Definition 1. We say a deck is well-shuffled if each of the possible ways of ordering the cards in the deck has the same probability.

Example 3. If a deck of cards is well-shuffled, what’s the probability that it’s in this order?

Since all orders have the same probability, and there are $52!$ of them, the probability that they’re in any particular order is

$\displaystyle{ \frac{1}{52!} }$

$\displaystyle{ \frac{1}{52!} \approx 1.24 \times 10^{-68} }$

### A hand from a well-shuffled deck

Suppose you take the top $k$ cards from a well-shuffled deck of $n$ cards. You’ll get a subset of cards—though card players call this a hand of cards instead of a subset. And, there are $n$ choose $k$ possible hands you could get! Remember from last time:

Definition 2. The binomial coefficient

$\displaystyle{ \binom{n}{k} = \frac{n(n-1)(n-2) \cdots (n-k+1)}{k(k-1)(k-2) \cdots 1}}$

called $n$ choose $k$ is the number of ways of choosing a subset of $k$ things from a set of $n$ things.

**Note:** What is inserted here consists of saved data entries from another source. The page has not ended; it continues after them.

-- pv_equiv track=rewrite | github.com/haveneer/rust-quicklook-training | rs/benches/plot_benches.py | common_prefix_and_remainder
-- ===== SOURCE A (Python) =====
-- def common_prefix_and_remainder(strings):
--     """
--     This function takes a list of strings and returns a tuple:
--     - the longest common prefix among all the strings
--     - a list of the original strings without this prefix
--     """
--     if not strings:
--         return "", []
--
--     # Initialize the prefix with the first string
--     prefix = strings[0]
--
--     # Adjust the common prefix based on the other strings
--     for s in strings[1:]:
--         while not s.startswith(prefix):
--             prefix = prefix[:-1]  # Remove one character from the right
--             if prefix == "":
--                 break
--         if prefix == "":
--             break
--
--     # Create a list of strings with the common prefix removed
--     remainders = [s[len(prefix):] for s in strings]
--     return prefix, remainders
-- ===== SOURCE B (Python) =====
-- def common_prefix_and_remainder(strings):
--     """
--     Longest common prefix by a vertical (column) scan plus stripped remainders.
--     """
--     if not strings:
--         return "", []
--
--     first = strings[0]
--     L = min(len(s) for s in strings)
--     i = 0
--     while i < L and all(s[i] == first[i] for s in strings):
--         i += 1
--
--     prefix = first[:i]
--     return prefix, [s[i:] for s in strings]
-- ===== Notes on version B (the rewrite author's own statement) =====
-- stated objective: idiomatic
-- what changed: Replaced A's prefix-shrinking loop (repeated startswith on a shrinking candidate) by a single vertical column scan: advance an index while all strings agree at that column, then take/drop at that index.
import Mathlib
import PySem

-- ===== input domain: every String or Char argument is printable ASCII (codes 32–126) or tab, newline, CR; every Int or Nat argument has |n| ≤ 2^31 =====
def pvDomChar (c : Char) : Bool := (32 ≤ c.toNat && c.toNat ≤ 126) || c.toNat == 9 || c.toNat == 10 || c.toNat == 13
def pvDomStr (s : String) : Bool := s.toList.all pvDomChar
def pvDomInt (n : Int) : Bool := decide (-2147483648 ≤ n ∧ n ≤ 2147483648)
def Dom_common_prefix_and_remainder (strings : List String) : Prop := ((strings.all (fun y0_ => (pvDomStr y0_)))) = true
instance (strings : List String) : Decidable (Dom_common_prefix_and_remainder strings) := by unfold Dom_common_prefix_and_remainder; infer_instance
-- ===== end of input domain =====

-- B replaces A's prefix-shrinking startswith loop by a vertical column scan (idiomatic alternative; same results).


-- ===== PORT A =====
-- A's inner `while not s.startswith(prefix): prefix = prefix[:-1]; if prefix == "": break`
-- (an empty prefix always satisfies startswith, so the loop also stops there).
def shrinkA (s : List Char) (p : List Char) : List Char :=
  match p with
  | [] => []
  | c :: cs =>
    if PySem.Chars.startswith s (c :: cs) then c :: cs
    else shrinkA s (c :: cs).dropLast
termination_by p.length
decreasing_by simp

def common_prefix_and_remainder (strings : List String) : String × List String :=
  match strings with
  | [] => ("", [])
  | s0 :: rest =>
    -- for s in strings[1:]: shrink; `if prefix == "": break` = skip the remaining iterations
    let prefixx := rest.foldl (fun p s => if p = [] then p else shrinkA s.toList p) s0.toList
    -- remainders = [s[len(prefix):] for s in strings]  (nonnegative slice start = drop)
    (String.ofList prefixx, (s0 :: rest).map (fun s => String.ofList (s.toList.drop prefixx.length)))

-- ===== PORT B =====
-- `while i < L and all(s[i] == first[i] for s in strings): i += 1`
-- (the getD default is never read: i < L ≤ len(s) for every s).
def scanB (first : List Char) (strs : List (List Char)) (L i : Nat) : Nat :=
  if h : i < L ∧ strs.all (fun s => s.getD i ' ' == first.getD i ' ') = true then
    scanB first strs L (i + 1)
  else i
termination_by L - i
decreasing_by omega

def common_prefix_and_remainder_alt (strings : List String) : String × List String :=
  match strings with
  | [] => ("", [])
  | s0 :: rest =>
    let first := s0.toList
    -- L = min(len(s) for s in strings)
    let L := rest.foldl (fun m s => min m s.toList.length) first.length
    let i := scanB first ((s0 :: rest).map String.toList) L 0
    -- prefix = first[:i]; remainders = [s[i:] for s in strings]
    (String.ofList (first.take i), (s0 :: rest).map (fun s => String.ofList (s.toList.drop i)))

-- ===== PRECONDITION & SPEC =====
def Spec_common_prefix_and_remainder (strings : List String) (out : String × List String) : Prop := out = common_prefix_and_remainder_alt strings
instance (strings : List String) (out : String × List String) : Decidable (Spec_common_prefix_and_remainder strings out) := by unfold Spec_common_prefix_and_remainder; infer_instance

-- ===== CLAIM (what is proved, stated in full; the proofs are below) =====
def Claim_equal_common_prefix_and_remainder : Prop := ∀ (strings : List String), Dom_common_prefix_and_remainder strings → Spec_common_prefix_and_remainder strings (common_prefix_and_remainder strings)

-- ===== LEMMAS AND PROOFS =====

/-- Length of the longest common prefix of two character lists. -/
def lcpLen : List Char → List Char → Nat
  | a :: as, b :: bs => if a = b then lcpLen as bs + 1 else 0
  | _, _ => 0

lemma lcpLen_le_left (a b : List Char) : lcpLen a b ≤ a.length := by
  induction a generalizing b with
  | nil => simp [lcpLen]
  | cons x xs ih =>
    cases b with
    | nil => simp [lcpLen]
    | cons y ys => simp only [lcpLen]; split_ifs <;> simp [Nat.succ_le_succ (ih ys)]

lemma lcpLen_le_right (a b : List Char) : lcpLen a b ≤ b.length := by
  induction a generalizing b with
  | nil => simp [lcpLen]
  | cons x xs ih =>
    cases b with
    | nil => simp [lcpLen]
    | cons y ys => simp only [lcpLen]; split_ifs <;> simp [Nat.succ_le_succ (ih ys)]

lemma prefix_iff_lcpLen (a b : List Char) : a <+: b ↔ lcpLen a b = a.length := by
  induction a generalizing b with
  | nil => simp [lcpLen]
  | cons x xs ih =>
    cases b with
    | nil => simp [lcpLen]
    | cons y ys =>
      rw [List.cons_prefix_cons]
      simp only [lcpLen, List.length_cons]
      constructor
      · rintro ⟨hx, hp⟩; simp [hx, (ih ys).mp hp]
      · intro h
        by_cases hx : x = y
        · rw [if_pos hx] at h
          exact ⟨hx, (ih ys).mpr (by omega)⟩
        · rw [if_neg hx] at h
          omega

lemma lcpLen_take (a b : List Char) (k : Nat) : lcpLen (a.take k) b = min k (lcpLen a b) := by
  induction a generalizing b k with
  | nil => simp [lcpLen]
  | cons x xs ih =>
    cases k with
    | zero => simp [lcpLen]
    | succ k =>
      cases b with
      | nil => simp [lcpLen]
      | cons y ys =>
        simp only [List.take_succ_cons, lcpLen]
        split_ifs <;> simp [ih, Nat.succ_min_succ]

lemma lcpLen_agree (a b : List Char) (i : Nat) (d : Char) (h : i < lcpLen a b) :
    a.getD i d = b.getD i d := by
  induction a generalizing b i with
  | nil => simp [lcpLen] at h
  | cons x xs ih =>
    cases b with
    | nil => simp [lcpLen] at h
    | cons y ys =>
      simp only [lcpLen] at h
      split_ifs at h with hx
      · cases i with
        | zero => simpa using hx
        | succ i => simpa using ih ys i (by omega)
      · omega

lemma lcpLen_mismatch (a b : List Char) (d : Char)
    (ha : lcpLen a b < a.length) (hb : lcpLen a b < b.length) :
    a.getD (lcpLen a b) d ≠ b.getD (lcpLen a b) d := by
  induction a generalizing b with
  | nil => simp at ha
  | cons x xs ih =>
    cases b with
    | nil => simp at hb
    | cons y ys =>
      by_cases hx : x = y
      · simp only [lcpLen, if_pos hx, List.length_cons, Nat.add_lt_add_iff_right] at ha hb
        simpa [lcpLen, hx] using ih ys ha hb
      · simp only [lcpLen, if_neg hx]
        simpa using hx

lemma shrinkA_eq (s : List Char) : ∀ p : List Char, shrinkA s p = p.take (lcpLen p s) := by
  have H : ∀ n (p : List Char), p.length ≤ n → shrinkA s p = p.take (lcpLen p s) := by
    intro n
    induction n with
    | zero =>
      intro p hp
      have : p = [] := by cases p <;> simp_all
      subst this; simp [shrinkA, lcpLen]
    | succ n ih =>
      intro p hp
      cases p with
      | nil => simp [shrinkA, lcpLen]
      | cons c cs =>
        rw [shrinkA]
        by_cases h : PySem.Chars.startswith s (c :: cs) = true
        · rw [if_pos h]
          have hpre : (c :: cs) <+: s := (PySem.Chars.startswith_iff s (c :: cs)).mp h
          rw [(prefix_iff_lcpLen _ _).mp hpre, List.take_length]
        · rw [if_neg h]
          have hnp : ¬ (c :: cs) <+: s := fun hc => h ((PySem.Chars.startswith_iff s (c :: cs)).mpr hc)
          have hlt : lcpLen (c :: cs) s < (c :: cs).length := by
            have hle := lcpLen_le_left (c :: cs) s
            rcases Nat.lt_or_ge (lcpLen (c :: cs) s) (c :: cs).length with h' | h'
            · exact h'
            · exact absurd ((prefix_iff_lcpLen _ _).mpr (le_antisymm hle h')) hnp
          rw [ih ((c :: cs).dropLast) (by simp at hp ⊢; omega)]
          rw [List.dropLast_eq_take, lcpLen_take, List.take_take]
          congr 1
          simp at hlt ⊢
          omega
  intro p; exact H p.length p le_rfl

lemma foldl_min_le_init {α : Type} (f : α → Nat) (l : List α) (a : Nat) :
    l.foldl (fun k x => min k (f x)) a ≤ a := by
  induction l generalizing a with
  | nil => simp
  | cons x xs ih => exact le_trans (ih _) (min_le_left _ _)

lemma lt_foldl_min {α : Type} (f : α → Nat) (l : List α) (a i : Nat) :
    i < l.foldl (fun k x => min k (f x)) a ↔ i < a ∧ ∀ x ∈ l, i < f x := by
  induction l generalizing a with
  | nil => simp
  | cons x xs ih =>
    simp only [List.foldl_cons, ih, Nat.lt_min, List.mem_cons]
    constructor
    · rintro ⟨⟨h1, h2⟩, h3⟩
      refine ⟨h1, ?_⟩
      rintro y (rfl | hy)
      · exact h2
      · exact h3 y hy
    · rintro ⟨h1, h2⟩
      exact ⟨⟨h1, h2 x (Or.inl rfl)⟩, fun y hy => h2 y (Or.inr hy)⟩

lemma foldA_gen (s0 : List Char) (l : List String) : ∀ (k : Nat), k ≤ s0.length →
    l.foldl (fun p s => if p = [] then p else shrinkA s.toList p) (s0.take k)
      = s0.take (l.foldl (fun k' s => min k' (lcpLen s0 s.toList)) k) := by
  induction l with
  | nil => intro k _; rfl
  | cons s ss ih =>
    intro k hk
    have hstep : (if s0.take k = [] then s0.take k else shrinkA s.toList (s0.take k))
        = s0.take (min k (lcpLen s0 s.toList)) := by
      by_cases h : s0.take k = []
      · rw [if_pos h]
        rcases List.take_eq_nil_iff.mp h with h0 | h0
        · subst h0; simp [h]
        · subst h0; simp
      · rw [if_neg h, shrinkA_eq, lcpLen_take, List.take_take]
        congr 1
        omega
    simp only [List.foldl_cons, hstep]
    exact ih _ (le_trans (min_le_left _ _) hk)

lemma cond_iff (s0 : List Char) (rs : List (List Char)) (i : Nat)
    (hi : i ≤ rs.foldl (fun k r => min k (lcpLen s0 r)) s0.length) :
    (i < rs.foldl (fun m r => min m r.length) s0.length ∧
        ((s0 :: rs).all (fun r => r.getD i ' ' == s0.getD i ' ')) = true)
      ↔ i < rs.foldl (fun k r => min k (lcpLen s0 r)) s0.length := by
  have hKle : ∀ r ∈ rs, rs.foldl (fun k r => min k (lcpLen s0 r)) s0.length ≤ lcpLen s0 r := by
    intro r hr
    rcases Nat.lt_or_ge (lcpLen s0 r) (rs.foldl (fun k r => min k (lcpLen s0 r)) s0.length)
      with h | h
    · exact absurd (((lt_foldl_min _ rs s0.length _).mp h).2 r hr) (lt_irrefl _)
    · exact h
  constructor
  · rintro ⟨hL, hall⟩
    rw [lt_foldl_min] at hL ⊢
    refine ⟨hL.1, ?_⟩
    intro r hr
    rcases Nat.lt_or_ge i (lcpLen s0 r) with h | h
    · exact h
    · exfalso
      have heq : i = lcpLen s0 r := le_antisymm (le_trans hi (hKle r hr)) h
      have hmis := lcpLen_mismatch s0 r ' ' (by omega) (by rw [← heq]; exact hL.2 r hr)
      simp only [List.all_cons, List.all_eq_true, Bool.and_eq_true, beq_iff_eq] at hall
      exact hmis (by rw [← heq]; exact (hall.2 r hr).symm)
  · intro hK
    have hK' := (lt_foldl_min _ rs s0.length i).mp hK
    constructor
    · rw [lt_foldl_min]
      exact ⟨hK'.1, fun r hr => lt_of_lt_of_le (hK'.2 r hr) (lcpLen_le_right s0 r)⟩
    · simp only [List.all_cons, List.all_eq_true, Bool.and_eq_true, beq_iff_eq, beq_self_eq_true,
        true_and]
      intro r hr
      exact (lcpLen_agree s0 r i ' ' (hK'.2 r hr)).symm

lemma scan_eq (s0 : List Char) (rs : List (List Char)) :
    ∀ n i, i ≤ rs.foldl (fun k r => min k (lcpLen s0 r)) s0.length →
      rs.foldl (fun k r => min k (lcpLen s0 r)) s0.length - i = n →
      scanB s0 (s0 :: rs) (rs.foldl (fun m r => min m r.length) s0.length) i
        = rs.foldl (fun k r => min k (lcpLen s0 r)) s0.length := by
  intro n
  induction n with
  | zero =>
    intro i hi hn
    have hiK : i = rs.foldl (fun k r => min k (lcpLen s0 r)) s0.length := by omega
    rw [scanB, dif_neg]
    · exact hiK
    · intro hc
      have := (cond_iff s0 rs i hi).mp hc
      omega
  | succ n ih =>
    intro i hi hn
    have hilt : i < rs.foldl (fun k r => min k (lcpLen s0 r)) s0.length := by omega
    rw [scanB, dif_pos ((cond_iff s0 rs i hi).mpr hilt)]
    exact ih (i + 1) (by omega) (by omega)

-- ===== VERDICT (by name: the statement is the Claim_ definition above) =====
theorem common_prefix_and_remainder_spec : Claim_equal_common_prefix_and_remainder := by
  intro strings _
  unfold Spec_common_prefix_and_remainder
  cases strings with
  | nil => rfl
  | cons s0 rest =>
    simp only [common_prefix_and_remainder, common_prefix_and_remainder_alt]
    have hA := foldA_gen s0.toList rest s0.toList.length le_rfl
    rw [List.take_length] at hA
    have hKlen : rest.foldl (fun k s => min k (lcpLen s0.toList s.toList)) s0.toList.length
        ≤ s0.toList.length := foldl_min_le_init _ _ _
    have hmapK : (rest.map String.toList).foldl (fun k r => min k (lcpLen s0.toList r))
          s0.toList.length
        = rest.foldl (fun k s => min k (lcpLen s0.toList s.toList)) s0.toList.length := by
      rw [List.foldl_map]
    have hmapL : (rest.map String.toList).foldl (fun m r => min m r.length) s0.toList.length
        = rest.foldl (fun m s => min m s.toList.length) s0.toList.length := by
      rw [List.foldl_map]
    have hscan := scan_eq s0.toList (rest.map String.toList)
      ((rest.map String.toList).foldl (fun k r => min k (lcpLen s0.toList r)) s0.toList.length)
      0 (by omega) (by omega)
    rw [hmapK, hmapL] at hscan
    simp only [List.map_cons] at hscan ⊢
    rw [hA, hscan]
    have hlen : (s0.toList.take
        (rest.foldl (fun k s => min k (lcpLen s0.toList s.toList)) s0.toList.length)).length
        = rest.foldl (fun k s => min k (lcpLen s0.toList s.toList)) s0.toList.length := by
      rw [List.length_take]
      omega
    rw [hlen]
-- pv_equiv track=rewrite | github.com/treyhunner/advent-of-code | 2025/day07/part2.py | solve
-- ===== SOURCE A (Python) =====
-- from collections import Counter
--
-- def solve(data):
--     possibilities = Counter([data[0].index("S")])
--     for line in data:
--         for index, char in enumerate(line):
--             if char == "^" and index in possibilities:
--                 count = possibilities.pop(index)
--                 possibilities[index-1] += count
--                 possibilities[index+1] += count
--     return possibilities.total()
-- ===== SOURCE B (Python) =====
-- def solve(data):
--     counts = {data[0].index("S"): 1}
--     for line in data:
--         new = {}
--         for p, c in counts.items():
--             if 0 <= p < len(line) and line[p] == "^":
--                 k = p + 1
--                 while k < len(line) and line[k] == "^":
--                     k += 1
--                 for q in range(p - 1, k - 1):
--                     new[q] = new.get(q, 0) + c
--                 new[k] = new.get(k, 0) + c
--             else:
--                 new[p] = new.get(p, 0) + c
--         counts = new
--     return sum(counts.values())
-- ===== Notes on version B (the rewrite author's own statement) =====
-- stated objective: alternative
-- what changed: A simulates each line left-to-right, mutating one Counter in place so that a split at p feeds p+1 and cascades through the scan; B instead rebuilds a fresh dict per line, spreading each active column's count in one closed-form step over its caret run (columns p-1..k-2 and k), so no in-line cascade or scan order is needed.
import Mathlib
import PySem

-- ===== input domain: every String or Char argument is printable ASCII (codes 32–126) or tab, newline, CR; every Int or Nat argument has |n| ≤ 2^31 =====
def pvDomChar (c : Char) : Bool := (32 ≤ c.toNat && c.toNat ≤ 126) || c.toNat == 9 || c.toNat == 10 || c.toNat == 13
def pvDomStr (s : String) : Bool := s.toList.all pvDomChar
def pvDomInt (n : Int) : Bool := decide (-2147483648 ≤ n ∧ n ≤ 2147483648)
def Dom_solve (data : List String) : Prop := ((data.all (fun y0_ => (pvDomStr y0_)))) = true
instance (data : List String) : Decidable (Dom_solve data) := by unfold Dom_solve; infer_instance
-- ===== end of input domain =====

-- B rebuilds the column→count dict once per line with a closed-form spread over each caret run,
-- instead of A's in-place left-to-right Counter cascade; objective: alternative (same cost class).
-- A mutates no argument; the equivalence is about the return value.

-- ===== PORT A =====
-- body of A's inner loop: 'if char == "^" and index in possibilities: pop; +=; +='
def stepA (_cs : List Char) (d : PySem.Dict Int Int) (ic : Int × Char) : PySem.Dict Int Int :=
  if ic.2 == '^' && d.contains ic.1 then
    let c := d.getD ic.1 0            -- count = possibilities.pop(index) (value; key in d by the guard)
    let d1 := d.erase ic.1            -- (removal part of pop)
    let d2 := d1.modify (ic.1 - 1) 0 (· + c)   -- possibilities[index-1] += count  (Counter default 0)
    d2.modify (ic.1 + 1) 0 (· + c)             -- possibilities[index+1] += count
  else d

def solve (data : List String) : Int :=
  match PySem.List.pyGet? data 0 with
  | none => 0                          -- IndexError on empty data: excluded by Pre_solve
  | some first =>
    match PySem.List.index? first.toList 'S' with   -- data[0].index("S"); single-char needle, exact
    | none => 0                        -- ValueError: excluded by Pre_solve
    | some idx =>
      let init : PySem.Dict Int Int := PySem.Dict.counter [(idx : Int)]   -- Counter([idx])
      let final := data.foldl
        (fun d line => (PySem.List.enumerate line.toList 0).foldl (stepA line.toList) d) init
      final.values.sum                 -- possibilities.total()

-- ===== PORT B =====
-- while k < len(line) and line[k] == "^": k += 1
def runEnd (cs : List Char) (k : Nat) : Nat :=
  if h : k < cs.length ∧ cs.getD k ' ' = '^' then runEnd cs (k + 1) else k
termination_by cs.length - k
decreasing_by omega

-- new[q] = new.get(q, 0) + c
def bump (d : PySem.Dict Int Int) (q c : Int) : PySem.Dict Int Int := d.insert q (d.getD q 0 + c)

-- body of B's per-item loop
def stepB (cs : List Char) (new : PySem.Dict Int Int) (pc : Int × Int) : PySem.Dict Int Int :=
  if 0 ≤ pc.1 ∧ pc.1 < (cs.length : Int) ∧ cs.getD pc.1.toNat ' ' = '^' then
    let k : Nat := runEnd cs (pc.1.toNat + 1)
    let n1 := (PySem.List.pyRange (pc.1 - 1) ((k : Int) - 1) 1).foldl (fun n q => bump n q pc.2) new
    bump n1 (k : Int) pc.2
  else bump new pc.1 pc.2

def solve_alt (data : List String) : Int :=
  match PySem.List.pyGet? data 0 with
  | none => 0                          -- IndexError on empty data: excluded by Pre_solve
  | some first =>
    match PySem.List.index? first.toList 'S' with
    | none => 0                        -- ValueError: excluded by Pre_solve
    | some idx =>
      let init : PySem.Dict Int Int := PySem.Dict.empty.insert (idx : Int) 1   -- {idx: 1}
      let final := data.foldl
        (fun counts line => counts.items.foldl (stepB line.toList) PySem.Dict.empty) init
      final.values.sum                 -- sum(counts.values())

-- ===== PRECONDITION & SPEC =====
-- Pre_solve = exactly where A returns: data nonempty (else IndexError) and 'S' in data[0] (else ValueError)
def Pre_solve (data : List String) : Prop := data ≠ [] ∧ 'S' ∈ (data.headD "").toList
instance (data : List String) : Decidable (Pre_solve data) := by unfold Pre_solve; infer_instance
def pvWitness_solve : List String := ["S^.", "^^^"]
def Spec_solve (data : List String) (out : Int) : Prop := out = solve_alt data
instance (data : List String) (out : Int) : Decidable (Spec_solve data out) := by unfold Spec_solve; infer_instance

-- ===== CLAIM (what is proved, stated in full; the proofs are below) =====
def Claim_equal_solve : Prop := ∀ (data : List String), Dom_solve data → Pre_solve data → Spec_solve data (solve data)

-- ===== LEMMAS AND PROOFS =====

-- weighted sum of a dict's item list against a column weight g
def Wl (l : List (Int × Int)) (g : Int → Int) : Int := (l.map (fun pc => pc.2 * g pc.1)).sum

-- first-match lookup on an item list (= Dict.getD · 0 on its dict)
def lk (l : List (Int × Int)) (q : Int) : Int := ((l.find? (fun pc => pc.1 == q)).map Prod.snd).getD 0

-- invariant carried across the simulation: unique keys, strictly positive counts
def goodD (d : PySem.Dict Int Int) : Prop := d.keys.Nodup ∧ ∀ pc ∈ d.items, 0 < pc.2

-- where one unit sitting at column p before the scan of line cs ends up (a 0/1 distribution over q)
def distL (cs : List Char) (p q : Int) : Int :=
  if h : 0 ≤ p ∧ p < (cs.length : Int) ∧ cs.getD p.toNat ' ' = '^' then
    (if q = p - 1 then 1 else 0) + distL cs (p + 1) q
  else (if q = p then 1 else 0)
termination_by (cs.length - p.toNat)
decreasing_by omega

-- the same distribution gated at scan position i: columns already passed stay put
def dFrom (cs : List Char) (i : Int) (p q : Int) : Int :=
  if p < i then (if q = p then 1 else 0) else distL cs p q

theorem lk_cons (p c : Int) (t : List (Int × Int)) (q : Int) :
    lk ((p, c) :: t) q = if p = q then c else lk t q := by
  by_cases h : p = q
  · simp [lk, List.find?_cons_of_pos, h]
  · rw [lk, List.find?_cons_of_neg, ← lk]
    · simp [h]
    · simpa using h

theorem lk_eq_zero_of_not_mem (t : List (Int × Int)) (q : Int) (h : q ∉ t.map Prod.fst) :
    lk t q = 0 := by
  have : t.find? (fun pc => pc.1 == q) = none := by
    rw [List.find?_eq_none]
    intro x hx
    simp only [beq_iff_eq]
    exact fun hq => h (List.mem_map.mpr ⟨x, hx, hq⟩)
  simp [lk, this]

theorem getD_eq_lk (d : PySem.Dict Int Int) (q : Int) : d.getD q 0 = lk d.items q := rfl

I guess card-players call a set a ‘deck’, and a subset a ‘hand’. But now we can write a cool new formula for $n$ choose $k.$ Just multiply the top and bottom of that big fraction by

$\displaystyle{ (n-k)(n-k-1) \cdots 1}$

We get

$\begin{array}{ccl} \displaystyle{ \binom{n}{k}} &=& \displaystyle{ \frac{n(n-1)(n-2) \cdots 1}{(k(k-1)(k-2) \cdots 1)((n-k)(n-k-1) \cdots 1)} } \\ &=& \displaystyle{ \frac{n!}{k! (n-k)!} } \end{array}$

I won’t do it here, but here’s something you can prove using stuff I’ve told you. Suppose you have a well-shuffled deck of $n$ cards and you draw a hand of $k$ cards. Then each of these hands is equally probable!

Using this we can solve lots of puzzles.

Example 4. If you draw a hand of 5 cards from a well-shuffled standard deck, what’s the probability that you get the 10, jack, queen, king and ace of spades?

Since I’m claiming that all hands are equally probable, we just need to count the number of hands, and take the reciprocal of that.

There are

$\displaystyle{ \binom{52}{5} = \frac{52 \times 51 \times 50 \times 49 \times 48}{5 \times 4 \times 3 \times 2 \times 1} }$

5-card hands drawn from a 52-card deck. So, the probability of getting any particular hand is

$\displaystyle{ \frac{1}{\binom{52}{5}} = \frac{5 \times 4 \times 3 \times 2 \times 1}{52 \times 51 \times 50 \times 49 \times 48} }$

We can simplify this a bit since 50 is 5 × 10 and 48 is twice 4 × 3 × 2 × 1. So, the probability is

$\displaystyle{ \frac{1}{52 \times 51 \times 10 \times 49 \times 2} = \frac{1}{2598960} \approx 3.85 \cdot 10^{-7}}$

### A royal flush

The hand we just saw:

{10♠, J♠, Q♠, K♠, A♠}

is an example of a ‘royal flush’… the best kind of hand in poker!

Definition 3. A straight is a hand of five cards that can be arranged in a consecutive sequence, for example:

{7♥, 8♣, 9♠, 10♠, J♦}

Definition 4. A straight flush is a straight whose cards are all of the same suit, for example:

{7♣, 8♣, 9♣, 10♣, J♣}

Definition 5. A royal flush is a straight flush where the cards go from 10 to ace, for example:

{10♠, J♠, Q♠, K♠, A♠}

Example 5. If you draw a 5-card hand from a standard deck, what is the probability that it is a royal flush?

We have seen that each 5-card hand has probability

$\displaystyle{ \frac{1}{\binom{52}{5}} = \frac{1}{2598960} }$

There are just 4 royal flushes, one for each suit. So, the probability of getting a royal flush is

$\displaystyle{ \frac{4}{\binom{52}{5}} = \frac{1}{649740} \approx 0.000154\%}$

### Puzzles

Suppose you have a well-shuffled standard deck of 52 cards, and you draw a hand of 5 cards.

Puzzle 1. What is the probability that the hand is a straight flush?

Puzzle 2. What is the probability that the hand is a straight flush but not a royal flush?

Puzzle 3. What is the probability that the hand is a straight?

Puzzle 4. What is the probability that the hand is a straight but not a straight flush?